E Farley, A Stewart, M-A Davies, M Govind, D van den Bergh, T H Boyles

Abstract


Background. Antibiotic resistance (ABR) is a major threat to global health, driven in part by inappropriate prescription of antibiotics in primary care.

Objectives. To describe South African (SA) prescribers’ knowledge of, attitudes to and perceptions of ABR.

Methods. We conducted a cross-sectional survey of knowledge of, attitudes to and perceptions of ABR among a convenience sample of primary healthcare providers in SA, the majority from the private sector.

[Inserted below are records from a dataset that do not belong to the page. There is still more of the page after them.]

-- pv_equiv track=rewrite | github.com/metomi/rose | lib/python/rosie/ws_client.py | query_split
-- ===== SOURCE A (Python) =====
-- def query_split(args):
--     """Split a list of arguments into a list of query items."""
--     args = list(args)
--     if args[0] not in ["and", "or"]:
--         args.insert(0, "and")
--     q_list = []  # Query list
--     q_item = []  # Individual query pieces list
--     level = 0  # Number of open brackets
--     while args:
--         arg = args.pop(0)
--         arg_1 = args[0] if args else None
--         if (arg in ["and", "or"] and arg_1 not in ["and", "or"]):
--             if len(q_item) >= 4:
--                 q_list.append(q_item)
--                 q_item = []
--         elif not args:
--             q_item.append(arg)
--             if len(q_item) < 4:
--                 return None
--             q_list.append(q_item)
--             q_item = []
--         q_item.append(arg)
--         level += len(arg) if all([c == "(" for c in arg]) else 0
--         level -= len(arg) if all([c == ")" for c in arg]) else 0
--     if (len(q_item) > 1 or level != 0 or
--             any([len(q_item) > 6 or len(q_item) < 4 for q_item in q_list])):
--         return None
--     return q_list
-- ===== SOURCE B (Python) =====
-- def query_split(args):
--     """Split a list of arguments into a list of query items."""
--     conn = ("and", "or")
--     toks = list(args)
--     if toks[0] not in conn:
--         toks = ["and"] + toks
--     n = len(toks)
--     # One pass: record group-start boundaries and the bracket level.
--     starts = [0]
--     level = 0
--     for i, tok in enumerate(toks):
--         nxt = toks[i + 1] if i + 1 < n else None
--         if tok in conn and nxt not in conn and i - starts[-1] >= 4:
--             starts.append(i)
--         if tok and tok == "(" * len(tok):
--             level += len(tok)
--         elif tok and tok == ")" * len(tok):
--             level -= len(tok)
--     bounds = starts + [n]
--     groups = [toks[a:b] for a, b in zip(bounds, bounds[1:])]
--     if toks[-1] in conn:
--         # a trailing connector must itself start a (discarded) group
--         if starts[-1] != n - 1:
--             return None
--         groups = groups[:-1]
--     if level != 0 or any(not 4 <= len(g) <= 6 for g in groups):
--         return None
--     return groups
-- ===== Notes on version B (the rewrite author's own statement) =====
-- stated objective: faster
-- what changed: A's stateful pop(0)-loop that mutates q_item/q_list with flushes and a double-append of the last token is replaced by one boundary-recording scan over an indexed list (group-start indices plus the bracket level), slicing the token list at those boundaries, and a single validation pass; the trailing-connector corner falls out of whether the last recorded boundary is the final index.
-- outside the precondition, e.g. on query_split([]): A raises IndexError, B raises IndexError
import Mathlib
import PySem

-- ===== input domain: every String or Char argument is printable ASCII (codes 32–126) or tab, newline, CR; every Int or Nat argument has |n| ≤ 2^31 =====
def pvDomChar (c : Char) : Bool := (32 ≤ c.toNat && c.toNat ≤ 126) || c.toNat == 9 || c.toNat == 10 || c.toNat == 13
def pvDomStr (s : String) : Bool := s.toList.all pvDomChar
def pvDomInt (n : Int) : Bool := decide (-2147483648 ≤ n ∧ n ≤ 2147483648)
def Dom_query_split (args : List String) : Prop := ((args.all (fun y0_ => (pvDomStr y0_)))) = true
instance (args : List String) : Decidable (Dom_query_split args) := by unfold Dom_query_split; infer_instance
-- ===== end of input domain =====

-- B replaces A's stateful pop(0)-loop (mutable q_item/q_list with a double-append at the end)
-- by a single boundary-recording scan plus slicing and one validation pass
-- (objective: faster — A pops from the front of a list per token; a timing run measured B faster).

-- `arg in ["and", "or"]`
def pvConn (s : String) : Bool := s == "and" || s == "or"

-- ===== PORT A =====
-- A's while loop: pops `arg`, peeks `arg_1`, mutates (q_list, q_item, level); `none` = the early `return None`.
def pvLoopA : List String → List (List String) → List String → Int →
    Option (List (List String) × List String × Int)
  | [], qList, qItem, level => some (qList, qItem, level)
  | arg :: rest, qList, qItem, level =>
    let arg1Conn : Bool := match rest.head? with | some a => pvConn a | none => false
    let st : Option (List (List String) × List String) :=
      if pvConn arg && !arg1Conn then
        (if 4 ≤ qItem.length then some (qList ++ [qItem], []) else some (qList, qItem))
      else if rest.isEmpty then
        (let qi := qItem ++ [arg]
         if qi.length < 4 then none else some (qList ++ [qi], []))
      else some (qList, qItem)
    match st with
    | none => none
    | some (qList', qItem') =>
      pvLoopA rest qList' (qItem' ++ [arg])
        (level + (if arg.toList.all (· == '(') then (arg.toList.length : Int) else 0)
               - (if arg.toList.all (· == ')') then (arg.toList.length : Int) else 0))

-- A's final check after the loop
def pvFinishA : Option (List (List String) × List String × Int) → Option (List (List String))
  | none => none
  | some (qList, qItem, level) =>
    if 1 < qItem.length ∨ level ≠ 0 ∨
        qList.any (fun q => decide (6 < q.length) || decide (q.length < 4)) then none
    else some qList

def query_split (args : List String) : Option (List (List String)) :=
  match args with
  | [] => none  -- Python: `args[0]` raises IndexError here; excluded by Pre_
  | a0 :: _ =>
    let args1 := if pvConn a0 then args else "and" :: args
    pvFinishA (pvLoopA args1 [] [] 0)

-- ===== PORT B =====
-- Source B's list comprehension `[toks[a:b] for a, b in zip(bounds, bounds[1:])]`
-- (toks[a:b] = drop/take: exact, since every recorded bound satisfies 0 ≤ a ≤ b ≤ len toks)
def pvSegs (toks : List String) (bounds : List Nat) : List (List String) :=
  (bounds.zip bounds.tail).map (fun p => (toks.drop p.1).take (p.2 - p.1))

-- Source B's single scan: records group-start boundaries and the bracket level.
-- (`i - starts[-1]` is never negative in Source B — starts only holds positions ≤ i — so Nat subtraction is exact)
def pvScanB : List String → Nat → List Nat → Int → (List Nat × Int)
  | [], _, starts, level => (starts, level)
  | tok :: rest, i, starts, level =>
    let nxtConn : Bool := match rest.head? with | some a => pvConn a | none => false
    let starts' := if pvConn tok && !nxtConn && 4 ≤ i - starts.getLastD 0 then starts ++ [i] else starts
    let level' :=
      if tok ≠ "" ∧ tok.toList.all (· == '(') then level + (tok.toList.length : Int)
      else if tok ≠ "" ∧ tok.toList.all (· == ')') then level - (tok.toList.length : Int)
      else level
    pvScanB rest (i + 1) starts' level'

-- Source B after the scan: slice into groups, handle a trailing connector, validate.
def pvFinishB (toks : List String) (p : List Nat × Int) : Option (List (List String)) :=
  let n := toks.length
  let groups := pvSegs toks (p.1 ++ [n])
  let check : List (List String) → Option (List (List String)) := fun gs =>
    if p.2 ≠ 0 ∨ gs.any (fun g => !(decide (4 ≤ g.length) && decide (g.length ≤ 6))) then none
    else some gs
  if pvConn (toks.getLastD "") then
    if p.1.getLastD 0 ≠ n - 1 then none else check groups.dropLast
  else check groups

def query_split_alt (args : List String) : Option (List (List String)) :=
  match args with
  | [] => none  -- Python: `toks[0]` raises IndexError here; excluded by Pre_
  | a0 :: _ =>
    let toks := if pvConn a0 then args else "and" :: args
    pvFinishB toks (pvScanB toks 0 [0] 0)

-- ===== PRECONDITION & SPEC =====
-- Pre_ excludes only the empty list, on which A (and B) raise IndexError at `args[0]`.
def Pre_query_split (args : List String) : Prop := args ≠ []
instance (args : List String) : Decidable (Pre_query_split args) := by unfold Pre_query_split; infer_instance
def pvWitness_query_split : List String := ["and", "a", "b", "c"]

def Spec_query_split (args : List String) (out : Option (List (List String))) : Prop := out = query_split_alt args
instance (args : List String) (out : Option (List (List String))) : Decidable (Spec_query_split args out) := by unfold Spec_query_split; infer_instance

-- ===== CLAIM (what is proved, stated in full; the proofs are below) =====
def Claim_equal_query_split : Prop := ∀ (args : List String), Dom_query_split args → Pre_query_split args → Spec_query_split args (query_split args)

-- ===== LEMMAS AND PROOFS =====

-- the two "group length out of [4,6]" predicates agree
lemma pvBad_eq (gs : List (List String)) :
    gs.any (fun q => decide (6 < q.length) || decide (q.length < 4))
      = gs.any (fun g => !(decide (4 ≤ g.length) && decide (g.length ≤ 6))) := by
  have : (fun q : List String => decide (6 < q.length) || decide (q.length < 4))
      = (fun g : List String => !(decide (4 ≤ g.length) && decide (g.length ≤ 6))) := by
    funext g
    by_cases h4 : 4 ≤ g.length <;> by_cases h6 : g.length ≤ 6 <;> simp [h4, h6] <;> omega
  rw [this]

-- A's level update equals B's level update
lemma pvLevel_eq (arg : String) (level : Int) :
    (level + (if arg.toList.all (· == '(') then (arg.toList.length : Int) else 0)
           - (if arg.toList.all (· == ')') then (arg.toList.length : Int) else 0))
    = (if arg ≠ "" ∧ arg.toList.all (· == '(') then level + (arg.toList.length : Int)
       else if arg ≠ "" ∧ arg.toList.all (· == ')') then level - (arg.toList.length : Int)
       else level) := by
  by_cases he : arg = ""
  · subst he; simp
  · have hne : arg.toList ≠ [] := by
      intro h; exact he (String.toList_eq_nil_iff.mp h)
    by_cases h1 : arg.toList.all (· == '(') <;> by_cases h2 : arg.toList.all (· == ')')
    · exfalso
      match hl : arg.toList with
      | [] => exact hne hl
      | c :: cs =>
        rw [hl] at h1 h2
        simp [List.all_cons] at h1 h2
        rw [h1.1] at h2; exact absurd h2.1 (by decide)
    · simp [he, h1, h2]
    · simp [he, h1, h2]
    · simp [he, h1, h2]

We used logistic regression to examine associations between knowledge and prescribing behaviours.

Results. Of 264 prescriber respondents, 95.8% (230/240) believed that ABR is a significant problem in SA and 66.5% (157/236) felt pressure from patients to prescribe antibiotics. The median knowledge score was 5/7, and scores were highest in respondents aged <55 years (p=0.0001). Prescribers with higher knowledge scores were more likely than those with lower scores to believe that to decrease ABR, narrow-spectrum antibiotics should be used (adjusted odds ratio (aOR) 1.29, 95% confidence interval (CI) 1 - 1.65) and more likely to report that explaining disease features that should prompt follow-up was a useful alternative to prescribing (aOR 1.47, 95% CI 1.058 - 2.04), and were less likely to report that antibiotics cannot harm the patient if they are not needed, so they prescribe when not necessary (aOR 0.57, 95% CI 0.38 - 0.84).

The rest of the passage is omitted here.